The idea is that you publish a specific sheet (not all document) in CSV (comma separated values) format with "Automatically republish when changes are made" option enabled.

Then you create a data source of type "CSV/Text File" type using a published URL as your source. This have been already discussed in another tutorial. In this article we will discuss the use of a proxy script that will act as a middleman between the Google document and your website. At this point you may be wondering why should I do that, instead of reading the published URL directly. Normally you don't have a reason, but sometimes you want to process the published CSV file before feeding it to Tabulizer. For instance, you may want to remove certain columns or rows, change data, or simply hide the published URL.

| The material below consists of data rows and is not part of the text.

-- pv_equiv track=rewrite | github.com/Jxshyz/Gesture_Recognition | utils/phone_touch_control.py | _pick_default_serial
-- ===== SOURCE A (Python) =====
-- from typing import List, Optional, Tuple
--
-- def _pick_default_serial(devs: List[Tuple[str, str]]) -> Optional[str]:
--     """
--     Select a default Android device serial.
--
--     Preference order:
--         1. Physical device with status 'device'
--         2. Any device with status 'device'
--
--     Returns:
--         Optional[str]: Selected serial or None.
--     """
--     real = [s for s, st in devs if st == "device" and not s.startswith("emulator-")]
--     if real:
--         return real[0]
--     any_dev = [s for s, st in devs if st == "device"]
--     if any_dev:
--         return any_dev[0]
--     return None
-- ===== SOURCE B (Python) =====
-- from typing import List, Optional, Tuple
--
-- def _pick_default_serial(devs: List[Tuple[str, str]]) -> Optional[str]:
--     # Single pass tracking first physical and first any 'device' serial.
--     first_real = None
--     first_any = None
--     for s, st in devs:
--         if st == "device":
--             if first_any is None:
--                 first_any = s
--             if first_real is None and not s.startswith("emulator-"):
--                 first_real = s
--     return first_real if first_real is not None else first_any
-- ===== Notes on version B (the rewrite author's own statement) =====
-- stated objective: simpler
-- what changed: Replaces the two list comprehensions that each materialise a full filtered list (plus [0] indexing) by one pass over devs tracking the first match of each preference tier in two variables.
import Mathlib
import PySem

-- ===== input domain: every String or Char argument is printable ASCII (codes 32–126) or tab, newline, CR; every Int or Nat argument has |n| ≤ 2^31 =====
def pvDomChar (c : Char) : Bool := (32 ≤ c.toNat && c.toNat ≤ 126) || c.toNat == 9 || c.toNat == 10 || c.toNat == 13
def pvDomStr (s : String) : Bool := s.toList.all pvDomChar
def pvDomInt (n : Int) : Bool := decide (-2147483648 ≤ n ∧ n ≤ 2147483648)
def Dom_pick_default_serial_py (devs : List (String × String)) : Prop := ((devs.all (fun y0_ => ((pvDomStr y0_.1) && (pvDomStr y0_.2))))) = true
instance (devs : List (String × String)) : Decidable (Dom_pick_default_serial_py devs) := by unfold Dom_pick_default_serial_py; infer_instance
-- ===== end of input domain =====

-- B: one pass with two first-match accumulators instead of two full filtered lists; objective: simpler.


-- ===== PORT A =====
-- real = [s for s, st in devs if st == "device" and not s.startswith("emulator-")]
def pvRealList (devs : List (String × String)) : List String :=
  devs.filterMap (fun p => if p.2 == "device" && !(PySem.Str.startswith p.1 "emulator-") then some p.1 else none)
-- any_dev = [s for s, st in devs if st == "device"]
def pvAnyList (devs : List (String × String)) : List String :=
  devs.filterMap (fun p => if p.2 == "device" then some p.1 else none)
def pick_default_serial_py (devs : List (String × String)) : Option String :=
  match (pvRealList devs).head? with
  | some r => some r
  | none =>
    match (pvAnyList devs).head? with
    | some a => some a
    | none => none

-- ===== PORT B =====
-- B: one pass keeping the first serial of each preference tier
def pvPickGo : List (String × String) → Option String → Option String → Option String
  | [], fr, fa => if fr.isSome then fr else fa
  | (s, st) :: rest, fr, fa =>
    if st == "device" then
      let fa' := if fa.isSome then fa else some s
      let fr' := if !fr.isSome && !(PySem.Str.startswith s "emulator-") then some s else fr
      pvPickGo rest fr' fa'
    else pvPickGo rest fr fa
def pick_default_serial_py_alt (devs : List (String × String)) : Option String :=
  pvPickGo devs none none

-- ===== PRECONDITION & SPEC =====
def Spec_pick_default_serial_py (devs : List (String × String)) (out : Option String) : Prop := out = pick_default_serial_py_alt devs
instance (devs : List (String × String)) (out : Option String) : Decidable (Spec_pick_default_serial_py devs out) := by unfold Spec_pick_default_serial_py; infer_instance

-- ===== CLAIM (what is proved, stated in full; the proofs are below) =====
def Claim_equal_pick_default_serial_py : Prop := ∀ (devs : List (String × String)), Dom_pick_default_serial_py devs → Spec_pick_default_serial_py devs (pick_default_serial_py devs)

-- ===== LEMMAS AND PROOFS =====
lemma pvPickGo_eq (devs : List (String × String)) : ∀ (fr fa : Option String),
    pvPickGo devs fr fa = (fr.or (pvRealList devs).head?).or (fa.or (pvAnyList devs).head?) := by
  induction devs with
  | nil => intro fr fa; cases fr <;> cases fa <;> simp [pvPickGo, pvRealList, pvAnyList]
  | cons hd tl ih =>
    intro fr fa
    obtain ⟨s, st⟩ := hd
    by_cases hst : st = "device"
    · by_cases hem : PySem.Chars.startswith s.toList ['e', 'm', 'u', 'l', 'a', 't', 'o', 'r', '-'] = true
      · cases fr <;> cases fa <;>
          simp [pvPickGo, pvRealList, pvAnyList, hst, hem, ih, Option.or]
      · cases fr <;> cases fa <;>
          simp [pvPickGo, pvRealList, pvAnyList, hst, eq_false_of_ne_true hem, ih, Option.or]
    · cases fr <;> cases fa <;>
        simp [pvPickGo, pvRealList, pvAnyList, hst, ih, Option.or]

-- ===== VERDICT (by name: the statement is the Claim_ definition above) =====
theorem pick_default_serial_py_spec : Claim_equal_pick_default_serial_py := by
  intro devs _
  unfold Spec_pick_default_serial_py pick_default_serial_py pick_default_serial_py_alt
  rw [pvPickGo_eq]
  cases (pvRealList devs).head? <;> cases (pvAnyList devs).head? <;> simp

In such cases, you can use a proxy similar to the one below. This is a working example and the only thing you need to change is the $fileName parameter to point to your published URL. Optionally you can set the parameters $min_row, $max_row if you want to filter out certain rows, or the parameters $min_column, $max_column if you want to filter out certain columns. For instance, in the proxy below only columns 1-8 will be read and the rest of the columns will be ignored (counting starts from 0, not 1).

<?php
header('Content-Type: application/csv; charset=utf-8');


$fileName = 'https://docs.google.com/spreadsheets/d/bloGWR6zV8whxoUuUbloGWR6zV8whxoUuU/pub?gid=561928619&single=true&output=csv';
$min_row = 0;
$max_row = PHP_INT_MAX;
$min_column = 0;
$max_column = 7;
$column_separator = '^';


$csvData = file_get_contents($fileName);
$lines = explode(PHP_EOL, $csvData);

function getLimit($limit, $default_value) {
    if (isset($_REQUEST[$limit])) {
        $value = intval($_REQUEST[$limit])-1;   
    } else {
        $value = $default_value;
    }   
    if (!isset($value)) $value = 0;
    else if ($value<0) $value = 0;
    return $value;
}

foreach ($lines as $r_id => $line) {       
    if (($r_id>=$min_row)&&($r_id<=$max_row)) {       
        $row = str_getcsv($line);   
        $output = array();
        foreach ($row as $c_id => $cell) {
            if (($c_id>=$min_column)&&($c_id<=$max_column)) {
                $output[] = $cell;               
            }           
        }
        if (!empty($output)) {
            $str = implode($column_separator, $output);
            echo $str . "\r\n";
        }       
    }       
}

exit();

?>